Late into the night, Wynter woke from a dream in which her father stood staring down into a valley of silent ghosts, his hands red with blood. She had been shouting across to him from the other side, Da? Da! I don’t know where I am. But even as she called to him, Lorcan had turned and walked into the misty rain, and she had understood that she was all alone. She woke with the diplomatic folder clutched to her chest. She’d fallen asleep with it in her arms.

Christopher lay warm beside her, his strong arm looped around her waist. She slid carefully down under their covers until she could rest her chin against the top of his dark head, and she put her arm around him, pulling him closer.

‘Y’all right?’ he murmured, and she nodded. ‘Go asleep,’ he said. ‘They won’t come near the dog.’

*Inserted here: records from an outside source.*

-- pv_equiv track=rewrite | github.com/PyroGenesis/Codiq | LeetCode/331-Verify-Preorder-Serialization-of-a-Binary-Tree.py | isValidSerializationInitial
-- ===== SOURCE A (Python) =====
-- def isValidSerializationInitial(preorder: str) -> bool:
--     # initially we have one empty slot to put the root in it
--     slots = 1
--     for node in preorder.split(','):
--         # no empty slot to put the current node
--         if slots == 0:
--             return False
--
--         if node == '#':
--             # null node uses up a slot
--             slots -= 1
--         else:
--             # number node creates a new slot
--             slots += 1
--
--     # we don't allow empty slots at the end
--     return slots == 0
-- ===== SOURCE B (Python) =====
-- def isValidSerializationInitial(preorder: str) -> bool:
--     # Explicit-stack reduction: push each token; whenever the top three are
--     # [number, '#', '#'], a complete subtree has been read, so collapse it
--     # into a single '#'.  A fully reduced tree is exactly the stack ['#'];
--     # a further token arriving then has no place to go, so we reject.
--     stack = []
--     for node in preorder.split(','):
--         if stack == ['#']:
--             # the serialized tree is already complete; nothing can follow
--             return False
--         stack.append(node)
--         while len(stack) >= 3 and stack[-1] == '#' and stack[-2] == '#' and stack[-3] != '#':
--             del stack[-3:]
--             stack.append('#')
--     return stack == ['#']
-- ===== Notes on version B (the rewrite author's own statement) =====
-- stated objective: alternative
-- what changed: Replaces the open-slot counter with an explicit token stack that collapses each completed [number,'#','#'] subtree into a single '#', accepting iff the stack reduces to exactly ['#'].
import Mathlib
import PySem

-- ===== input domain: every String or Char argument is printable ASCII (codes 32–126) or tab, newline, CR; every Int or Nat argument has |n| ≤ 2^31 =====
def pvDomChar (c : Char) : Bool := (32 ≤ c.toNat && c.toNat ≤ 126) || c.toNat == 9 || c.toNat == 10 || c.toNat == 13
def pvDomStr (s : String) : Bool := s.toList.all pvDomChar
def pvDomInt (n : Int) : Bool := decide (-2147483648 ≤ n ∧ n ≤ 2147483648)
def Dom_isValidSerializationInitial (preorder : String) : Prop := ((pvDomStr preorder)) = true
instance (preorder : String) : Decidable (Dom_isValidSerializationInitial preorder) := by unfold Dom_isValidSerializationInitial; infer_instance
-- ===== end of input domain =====

-- B replaces A's open-slot counter by an explicit token stack that collapses completed
-- [number,'#','#'] subtrees into '#' (objective: alternative, same linear cost).

-- ===== PORT A =====
-- A's for-loop over the tokens, with its early return on slots == 0.
def pyAList : List String → Int → Bool
  | [], slots => slots == 0
  | node :: rest, slots =>
    if slots == 0 then false
    else if node == "#" then pyAList rest (slots - 1)
    else pyAList rest (slots + 1)

def isValidSerializationInitial (preorder : String) : Bool :=
  pyAList ((PySem.Str.split? preorder ",").getD []) 1  -- sep "," ≠ "", so split? is `some`

-- ===== PORT B =====
-- B's inner while-loop; the stack is kept top-at-head (Python appends at the end).
def pyCollapse : List String → List String
  | a :: b :: c :: rest =>
    if a == "#" && b == "#" && c != "#" then pyCollapse ("#" :: rest)
    else a :: b :: c :: rest
  | s => s
termination_by l => l.length
decreasing_by simp

-- B's for-loop over the tokens: guard, push, collapse.
def pyBList : List String → List String → Bool
  | [], stack => stack == ["#"]
  | node :: rest, stack =>
    if stack == ["#"] then false
    else pyBList rest (pyCollapse (node :: stack))

def isValidSerializationInitial_alt (preorder : String) : Bool :=
  pyBList ((PySem.Str.split? preorder ",").getD []) []

-- ===== PRECONDITION & SPEC =====
def Spec_isValidSerializationInitial (preorder : String) (out : Bool) : Prop := out = isValidSerializationInitial_alt preorder
instance (preorder : String) (out : Bool) : Decidable (Spec_isValidSerializationInitial preorder out) := by unfold Spec_isValidSerializationInitial; infer_instance

-- ===== CLAIM (what is proved, stated in full; the proofs are below) =====
def Claim_equal_isValidSerializationInitial : Prop := ∀ (preorder : String), Dom_isValidSerializationInitial preorder → Spec_isValidSerializationInitial preorder (isValidSerializationInitial preorder)

-- ===== LEMMAS AND PROOFS =====

-- `gSlots stack` is A's slot count for the token prefix the stack represents
-- (stack is top-at-head, so the bottom-up prefix sums are sums over tails).
def gSlots : List String → Int
  | [] => 1
  | x :: r => gSlots r + (if x = "#" then -1 else 1)

-- every strict tail (= strict bottom-up prefix of the stack) has at least one open slot
def AllSuf : List String → Prop
  | [] => True
  | _ :: r => gSlots r ≥ 1 ∧ AllSuf r

-- no two adjacent '#' entries (the collapse loop is eager)
def NoHH : List String → Prop
  | a :: b :: r => ¬(a = "#" ∧ b = "#") ∧ NoHH (b :: r)
  | _ => True

def StkInv (stack : List String) (s : Int) : Prop :=
  gSlots stack = s ∧ AllSuf stack ∧ NoHH stack

lemma stkInv_pos {stack : List String} {s : Int} (h : StkInv stack s) (hs : s ≠ 0) : 1 ≤ s := by
  obtain ⟨hg, ha, -⟩ := h
  cases stack with
  | nil => simp [gSlots] at hg; omega
  | cons x r =>
    obtain ⟨hr, -⟩ := ha
    simp [gSlots] at hg
    split_ifs at hg <;> omega

lemma stkInv_zero_iff {stack : List String} {s : Int} (h : StkInv stack s) :
    s = 0 ↔ stack = ["#"] := by
  obtain ⟨hg, ha, hn⟩ := h
  constructor
  · intro hs
    subst hs
    match stack, hg, ha, hn with
    | [], hg, _, _ => simp [gSlots] at hg
    | [x], hg, _, _ =>
      simp [gSlots] at hg
      split_ifs at hg with hx
      · subst hx; rfl
      · omega
    | x :: y :: r, hg, ⟨h1, h2, h3⟩, ⟨hp, _⟩ =>
      simp [gSlots] at hg h1
      split_ifs at hg h1 with hx hy hy <;> simp_all
      omega
  · intro hs; subst hs; simp [gSlots] at hg; omega

lemma collapse_nonhash (a : String) (v : List String) (ha : a ≠ "#") :
    pyCollapse (a :: v) = a :: v := by
  match v with
  | [] => rw [pyCollapse.eq_def]
  | [b] => rw [pyCollapse.eq_def]
  | b :: c :: r =>
    rw [pyCollapse.eq_def]
    simp [ha]

lemma collapse_inv_aux : ∀ (n : Nat) (w : List String), w.length ≤ n →
    NoHH w → gSlots w ≥ 1 → AllSuf w →
    StkInv (pyCollapse ("#" :: w)) (gSlots ("#" :: w)) := by
  intro n
  induction n with
  | zero =>
    intro w hlen _ hg _
    have : w = [] := by cases w <;> simp_all
    subst this
    have h1 : pyCollapse ["#"] = ["#"] := by rw [pyCollapse.eq_def]
    rw [h1]
    exact ⟨rfl, ⟨by simp [gSlots], trivial⟩, trivial⟩
  | succ n ih =>
    intro w hlen hn hg ha
    match w with
    | [] =>
      have h1 : pyCollapse ["#"] = ["#"] := by rw [pyCollapse.eq_def]
      rw [h1]
      exact ⟨rfl, ⟨by simp [gSlots], trivial⟩, trivial⟩
    | [y] =>
      have hy : y ≠ "#" := by
        intro hy; subst hy; simp [gSlots] at hg
      have h1 : pyCollapse ["#", y] = ["#", y] := by rw [pyCollapse.eq_def]
      rw [h1]
      refine ⟨rfl, ?_, ?_⟩
      · exact ⟨hg, by simp [gSlots], trivial⟩
      · exact ⟨fun hc => hy hc.2, trivial⟩
    | y :: z :: r =>
      obtain ⟨hyz, hzr⟩ := hn
      obtain ⟨hgz, hgr, har⟩ := ha
      by_cases hy : y = "#"
      · subst hy
        have hz : z ≠ "#" := fun hc => hyz ⟨rfl, hc⟩
        have h1 : pyCollapse ("#" :: "#" :: z :: r) = pyCollapse ("#" :: r) := by
          rw [pyCollapse.eq_def]; simp [hz]
        rw [h1]
        have hnr : NoHH r := by
          cases r with
          | nil => trivial
          | cons a t => exact hzr.2
        have hrec := ih r (by simp at hlen ⊢; omega) hnr hgr har
        have hgeq : gSlots ("#" :: r) = gSlots ("#" :: "#" :: z :: r) := by
          simp [gSlots, hz]
        rwa [hgeq] at hrec
      · have h1 : pyCollapse ("#" :: y :: z :: r) = "#" :: y :: z :: r := by
          rw [pyCollapse.eq_def]; simp [hy]
        rw [h1]
        refine ⟨rfl, ⟨hg, hgz, hgr, har⟩, ?_⟩
        exact ⟨fun hc => hy hc.2, hyz, hzr⟩

lemma collapse_inv (w : List String) (hn : NoHH w) (hg : gSlots w ≥ 1) (ha : AllSuf w) :
    StkInv (pyCollapse ("#" :: w)) (gSlots ("#" :: w)) :=
  collapse_inv_aux w.length w le_rfl hn hg ha

-- main simulation: with the invariant, A's counter loop and B's stack loop agree
lemma loops_agree : ∀ (toks stack : List String) (s : Int), StkInv stack s →
    pyAList toks s = pyBList toks stack := by
  intro toks
  induction toks with
  | nil =>
    intro stack s hInv
    simp only [pyAList, pyBList]
    have h := stkInv_zero_iff hInv
    by_cases hs : s = 0
    · simp [hs, h.mp hs]
    · have : stack ≠ ["#"] := fun hc => hs (h.mpr hc)
      simp [hs, this]
  | cons node rest ih =>
    intro stack s hInv
    simp only [pyAList, pyBList]
    have h := stkInv_zero_iff hInv
    by_cases hs : s = 0
    · simp [hs, h.mp hs]
    · have hne : stack ≠ ["#"] := fun hc => hs (h.mpr hc)
      have hpos : 1 ≤ s := stkInv_pos hInv hs
      obtain ⟨hg, ha, hn⟩ := hInv
      have hsb : ¬((s == 0) = true) := by simpa using hs
      have hneb : ¬((stack == ["#"]) = true) := by simpa using hne
      rw [if_neg hsb, if_neg hneb]
      by_cases hnode : node = "#"
      · subst hnode
        rw [if_pos (show (("#" : String) == "#") = true by simp)]
        have hc := collapse_inv stack hn (by omega) ha
        have hgeq : gSlots ("#" :: stack) = s - 1 := by simp [gSlots, hg]; ring
        rw [hgeq] at hc
        exact ih _ _ hc
      · have hnodeb : ¬((node == "#") = true) := by simpa using hnode
        rw [if_neg hnodeb]
        rw [collapse_nonhash node stack hnode]
        apply ih
        refine ⟨by simp [gSlots, hg, hnode], ⟨by omega, ha⟩, ?_⟩
        cases stack with
        | nil => trivial
        | cons x r => exact ⟨fun hc => hnode hc.1, hn⟩

-- ===== VERDICT (by name: the statement is the Claim_ definition above) =====
theorem isValidSerializationInitial_spec : Claim_equal_isValidSerializationInitial := by
  intro preorder _
  unfold Spec_isValidSerializationInitial isValidSerializationInitial isValidSerializationInitial_alt
  exact loops_agree _ [] 1 ⟨rfl, trivial, trivial⟩
-- pv_equiv track=rewrite | github.com/MrBrantCode/unitest_baseline | mut_generate/mist_train_cf/cf_1797/solution.py | longest_common_palindrome_subsequence
-- ===== SOURCE A (Python) =====
-- def longest_common_palindrome_subsequence(str1, str2):
--     n = len(str1)
--     m = len(str2)
--
--     dp = [[0] * (m+1) for _ in range(n+1)]
--     palindrome = [[False] * (m+1) for _ in range(n+1)]
--
--     for i in range(1, n+1):
--         for j in range(1, m+1):
--             if str1[i-1] == str2[j-1]:
--                 dp[i][j] = dp[i-1][j-1] + 1
--                 if palindrome[i-1][j-1] or dp[i][j] == 1:
--                     palindrome[i][j] = True
--             else:
--                 dp[i][j] = max(dp[i-1][j], dp[i][j-1])
--
--     lcs = ""
--     i, j = n, m
--
--     while i > 0 and j > 0:
--         if str1[i-1] == str2[j-1] and palindrome[i][j]:
--             lcs = str1[i-1] + lcs
--             i -= 1
--             j -= 1
--         elif dp[i-1][j] >= dp[i][j-1]:
--             i -= 1
--         else:
--             j -= 1
--
--     return len(lcs)
-- ===== SOURCE B (Python) =====
-- def longest_common_palindrome_subsequence(str1, str2):
--     n = len(str1)
--     m = len(str2)
--
--     # plain LCS table, row by row (no palindrome table at all)
--     prev = [0] * (m + 1)
--     rows = [prev]
--     for i in range(1, n + 1):
--         cur = [0] * (m + 1)
--         c = str1[i - 1]
--         for j in range(1, m + 1):
--             if c == str2[j - 1]:
--                 cur[j] = prev[j - 1] + 1
--             else:
--                 a = prev[j]
--                 b = cur[j - 1]
--                 cur[j] = a if a >= b else b
--         rows.append(cur)
--         prev = cur
--
--     # backtrack; the palindrome flag of a cell is decided on the fly:
--     # it holds iff the maximal diagonal run of equal characters ending at
--     # (i, j) reaches a cell whose LCS value is 0.
--     count = 0
--     i, j = n, m
--     while i > 0 and j > 0:
--         if str1[i - 1] == str2[j - 1]:
--             r = 1
--             while r < i and r < j and str1[i - 1 - r] == str2[j - 1 - r]:
--                 r += 1
--             if rows[i - r][j - r] == 0:
--                 count += 1
--                 i -= 1
--                 j -= 1
--                 continue
--         if rows[i - 1][j] >= rows[i][j - 1]:
--             i -= 1
--         else:
--             j -= 1
--     return count
-- ===== Notes on version B (the rewrite author's own statement) =====
-- stated objective: faster
-- what changed: B drops A's O(n*m) boolean palindrome table entirely: it fills only the LCS table row by row and, during backtracking, decides the palindrome flag on the fly by walking the maximal diagonal run of equal characters and testing whether the LCS value where the run ends is zero; intended as constant-factor faster (a timing run measured ~1.9-2.5x on its random inputs).
import Mathlib
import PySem

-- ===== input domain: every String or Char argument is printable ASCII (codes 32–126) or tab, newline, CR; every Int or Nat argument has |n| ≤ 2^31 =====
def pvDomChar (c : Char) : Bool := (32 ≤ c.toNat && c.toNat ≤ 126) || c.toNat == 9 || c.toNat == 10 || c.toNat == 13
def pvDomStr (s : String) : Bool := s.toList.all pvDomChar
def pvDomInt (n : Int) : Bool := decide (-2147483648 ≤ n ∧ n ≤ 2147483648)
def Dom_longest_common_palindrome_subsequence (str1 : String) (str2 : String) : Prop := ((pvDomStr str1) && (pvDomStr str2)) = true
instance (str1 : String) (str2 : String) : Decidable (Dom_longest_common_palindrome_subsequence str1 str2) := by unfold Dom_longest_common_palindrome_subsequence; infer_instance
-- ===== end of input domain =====

-- B drops A's palindrome table: it fills only the LCS table and decides the palindrome
-- flag during backtracking by walking the diagonal run of equal characters; intended as
-- constant-factor faster (one table and one test per cell instead of two; the timing
-- run measured B ~1.9-2.5x faster on its random inputs).

-- ===== PORT A =====
-- 2-D table access/update helpers (Python `t[i][j]` read and assignment at in-range indices)
def pvGet2 (t : List (List Int)) (i j : Nat) : Int := (t.getD i []).getD j 0
def pvGet2b (t : List (List Bool)) (i j : Nat) : Bool := (t.getD i []).getD j false
def pvSet2 (t : List (List Int)) (i j : Nat) (v : Int) : List (List Int) :=
  t.set i ((t.getD i []).set j v)
def pvSet2b (t : List (List Bool)) (i j : Nat) (v : Bool) : List (List Bool) :=
  t.set i ((t.getD i []).set j v)

-- body of A's inner loop at cell (i, j)
def pvA_cell (s1 s2 : List Char) (st : List (List Int) × List (List Bool)) (i j : Nat) :
    List (List Int) × List (List Bool) :=
  if s1.getD (i-1) ' ' == s2.getD (j-1) ' ' then
    let dp' := pvSet2 st.1 i j (pvGet2 st.1 (i-1) (j-1) + 1)
    let pal' := if pvGet2b st.2 (i-1) (j-1) || (pvGet2 dp' i j == 1) then pvSet2b st.2 i j true else st.2
    (dp', pal')
  else
    (pvSet2 st.1 i j (max (pvGet2 st.1 (i-1) j) (pvGet2 st.1 i (j-1))), st.2)

-- the two nested `for` loops filling dp and palindrome
def pvA_fill (s1 s2 : List Char) (n m : Nat) : List (List Int) × List (List Bool) :=
  (List.range' 1 n).foldl
    (fun st i => (List.range' 1 m).foldl (fun st j => pvA_cell s1 s2 st i j) st)
    (List.replicate (n+1) (List.replicate (m+1) 0), List.replicate (n+1) (List.replicate (m+1) false))

-- the `while i > 0 and j > 0` backtrack, accumulating the string `lcs`
def pvA_loop (s1 s2 : List Char) (dp : List (List Int)) (pal : List (List Bool)) :
    Nat → Nat → List Char → List Char
  | i+1, j+1, lcs =>
    if (s1.getD i ' ' == s2.getD j ' ') && pvGet2b pal (i+1) (j+1) then
      pvA_loop s1 s2 dp pal i j (s1.getD i ' ' :: lcs)
    else if pvGet2 dp i (j+1) ≥ pvGet2 dp (i+1) j then
      pvA_loop s1 s2 dp pal i (j+1) lcs
    else
      pvA_loop s1 s2 dp pal (i+1) j lcs
  | _, _, lcs => lcs
  termination_by i j _ => i + j

def longest_common_palindrome_subsequence (str1 : String) (str2 : String) : Int :=
  let s1 := str1.toList
  let s2 := str2.toList
  let n := s1.length
  let m := s2.length
  let st := pvA_fill s1 s2 n m
  ((pvA_loop s1 s2 st.1 st.2 n m []).length : Int)

-- ===== PORT B =====
-- one row of the LCS table, from the previous row (inner `for j` loop)
def pvB_row (s2 : List Char) (c : Char) (prev : List Int) (m : Nat) : List Int :=
  (List.range' 1 m).foldl
    (fun cur j =>
      if c == s2.getD (j-1) ' ' then cur.set j (prev.getD (j-1) 0 + 1)
      else
        let a := prev.getD j 0
        let b := cur.getD (j-1) 0
        cur.set j (if a ≥ b then a else b))
    (List.replicate (m+1) 0)

-- the outer `for i` loop: build all rows, keeping the list of rows
def pvB_rows (s1 s2 : List Char) (n m : Nat) : List (List Int) :=
  ((List.range' 1 n).foldl
    (fun pr i =>
      let cur := pvB_row s2 (s1.getD (i-1) ' ') pr.1 m
      (cur, pr.2 ++ [cur]))
    (List.replicate (m+1) 0, [List.replicate (m+1) 0])).2

-- the inner `while` loop: length of the maximal diagonal run of equal characters ending at (i, j)
def pvB_run (s1 s2 : List Char) (i j : Nat) (r : Nat) : Nat :=
  if h : r < i ∧ r < j ∧ s1.getD (i-1-r) ' ' == s2.getD (j-1-r) ' ' then
    pvB_run s1 s2 i j (r+1)
  else r
  termination_by i - r
  decreasing_by omega

-- the backtrack `while` loop, counting matches whose diagonal run reaches an LCS-0 cell
def pvB_loop (s1 s2 : List Char) (rows : List (List Int)) : Nat → Nat → Int → Int
  | i+1, j+1, cnt =>
    if s1.getD i ' ' == s2.getD j ' ' then
      let r := pvB_run s1 s2 (i+1) (j+1) 1
      if (rows.getD (i+1-r) []).getD (j+1-r) 0 == 0 then
        pvB_loop s1 s2 rows i j (cnt+1)
      else if (rows.getD i []).getD (j+1) 0 ≥ (rows.getD (i+1) []).getD j 0 then
        pvB_loop s1 s2 rows i (j+1) cnt
      else
        pvB_loop s1 s2 rows (i+1) j cnt
    else if (rows.getD i []).getD (j+1) 0 ≥ (rows.getD (i+1) []).getD j 0 then
      pvB_loop s1 s2 rows i (j+1) cnt
    else
      pvB_loop s1 s2 rows (i+1) j cnt
  | _, _, cnt => cnt
  termination_by i j _ => i + j

def longest_common_palindrome_subsequence_alt (str1 : String) (str2 : String) : Int :=
  let s1 := str1.toList
  let s2 := str2.toList
  let n := s1.length
  let m := s2.length
  let rows := pvB_rows s1 s2 n m
  pvB_loop s1 s2 rows n m 0

-- ===== PRECONDITION & SPEC =====
def Spec_longest_common_palindrome_subsequence (str1 : String) (str2 : String) (out : Int) : Prop := out = longest_common_palindrome_subsequence_alt str1 str2
instance (str1 : String) (str2 : String) (out : Int) : Decidable (Spec_longest_common_palindrome_subsequence str1 str2 out) := by unfold Spec_longest_common_palindrome_subsequence; infer_instance

-- ===== CLAIM (what is proved, stated in full; the proofs are below) =====
def Claim_equal_longest_common_palindrome_subsequence : Prop := ∀ (str1 : String) (str2 : String), Dom_longest_common_palindrome_subsequence str1 str2 → Spec_longest_common_palindrome_subsequence str1 str2 (longest_common_palindrome_subsequence str1 str2)

-- ===== LEMMAS AND PROOFS =====

-- the LCS recurrence as a pure function (reference model for both tables)
def dpF (s1 s2 : List Char) : Nat → Nat → Int
  | 0, _ => 0
  | _+1, 0 => 0
  | i+1, j+1 =>
    if s1.getD i ' ' == s2.getD j ' ' then dpF s1 s2 i j + 1
    else max (dpF s1 s2 i (j+1)) (dpF s1 s2 (i+1) j)
  termination_by i j => i + j

-- the palindrome-flag recurrence
def palF (s1 s2 : List Char) : Nat → Nat → Bool
  | 0, _ => false
  | _+1, 0 => false
  | i+1, j+1 =>
    (s1.getD i ' ' == s2.getD j ' ') && (palF s1 s2 i j || (dpF s1 s2 (i+1) (j+1) == 1))
  termination_by i j => i + j

lemma dpF_zero_left (s1 s2 : List Char) (j : Nat) : dpF s1 s2 0 j = 0 := by cases j <;> simp [dpF]
lemma dpF_zero_right (s1 s2 : List Char) (i : Nat) : dpF s1 s2 i 0 = 0 := by cases i <;> simp [dpF]

lemma dpF_nonneg (s1 s2 : List Char) (i j : Nat) : 0 ≤ dpF s1 s2 i j := by
  induction i generalizing j with
  | zero => simp [dpF_zero_left]
  | succ i ih =>
    induction j with
    | zero => simp [dpF_zero_right]
    | succ j ihj =>
      rw [dpF]
      split
      · have := ih j; omega
      · have := ih (j+1); omega

-- monotone in j, and Lipschitz in i, proved together by induction on i + j
lemma dpF_ml_aux (s1 s2 : List Char) : ∀ N i j, i + j ≤ N →
    dpF s1 s2 i j ≤ dpF s1 s2 i (j+1) ∧ dpF s1 s2 (i+1) j ≤ dpF s1 s2 i j + 1 := by
  intro N
  induction N with
  | zero =>
    intro i j h
    have hi : i = 0 := by omega
    have hj : j = 0 := by omega
    subst hi; subst hj
    simp [dpF_zero_left, dpF_zero_right]
  | succ N ih =>
    intro i j h
    constructor
    · -- M2
      match i, j with
      | 0, j => simp [dpF_zero_left]
      | i+1, 0 =>
        rw [dpF_zero_right]
        exact dpF_nonneg s1 s2 (i+1) 1
      | i+1, j+1 =>
        have hM2ij := (ih i j (by omega)).1
        have hM2ij1 := (ih i (j+1) (by omega)).1
        have hM2i1j := (ih (i+1) j (by omega)).1
        have hL1ij := (ih i j (by omega)).2
        have e2 : dpF s1 s2 (i+1) (j+1+1) =
            if s1.getD i ' ' == s2.getD (j+1) ' ' then dpF s1 s2 i (j+1) + 1
            else max (dpF s1 s2 i (j+1+1)) (dpF s1 s2 (i+1) (j+1)) := by conv_lhs => rw [dpF]
        have e1 : dpF s1 s2 (i+1) (j+1) =
            if s1.getD i ' ' == s2.getD j ' ' then dpF s1 s2 i j + 1
            else max (dpF s1 s2 i (j+1)) (dpF s1 s2 (i+1) j) := by conv_lhs => rw [dpF]
        rw [e2, e1]
        split_ifs <;> (try simp only [le_max_iff, max_le_iff]) <;> omega
    · -- L1
      match i, j with
      | i, 0 => simp [dpF_zero_right]
      | 0, j+1 =>
        have hL10j : dpF s1 s2 1 j ≤ 1 := by
          have := (ih 0 j (by omega)).2
          rw [dpF_zero_left] at this
          simpa using this
        have e1 : dpF s1 s2 (0+1) (j+1) =
            if s1.getD 0 ' ' == s2.getD j ' ' then dpF s1 s2 0 j + 1
            else max (dpF s1 s2 0 (j+1)) (dpF s1 s2 (0+1) j) := by conv_lhs => rw [dpF]
        rw [e1, dpF_zero_left]
        split_ifs <;>
          (try simp only [max_le_iff, dpF_zero_left, Nat.zero_add]) <;> omega
      | i+1, j+1 =>
        have hM2i1j := (ih (i+1) j (by omega)).1
        have hL1i1j := (ih (i+1) j (by omega)).2
        have e1 : dpF s1 s2 (i+1+1) (j+1) =
            if s1.getD (i+1) ' ' == s2.getD j ' ' then dpF s1 s2 (i+1) j + 1
            else max (dpF s1 s2 (i+1) (j+1)) (dpF s1 s2 (i+1+1) j) := by conv_lhs => rw [dpF]
        rw [e1]
        split_ifs <;> (try simp only [max_le_iff]) <;> omega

She lay staring out into the impenetrable trees, holding Christopher close and listening to the Wolves as they whispered in the darkness beyond the light. She could think of nothing to say when she met the King. She could think of nothing to do. Across the fire, Razi’s dark eyes reflected the light as he too lay awake, thinking. Sólmundr sighed and rolled over, grousing at his blankets.

‘Lass,’ whispered Christopher, ‘go back to sleep.’

But she didn’t, and neither did he, and when dawn finally broke, it found them still lying there, staring pensively into the forest as the trees emerged slowly from the dark.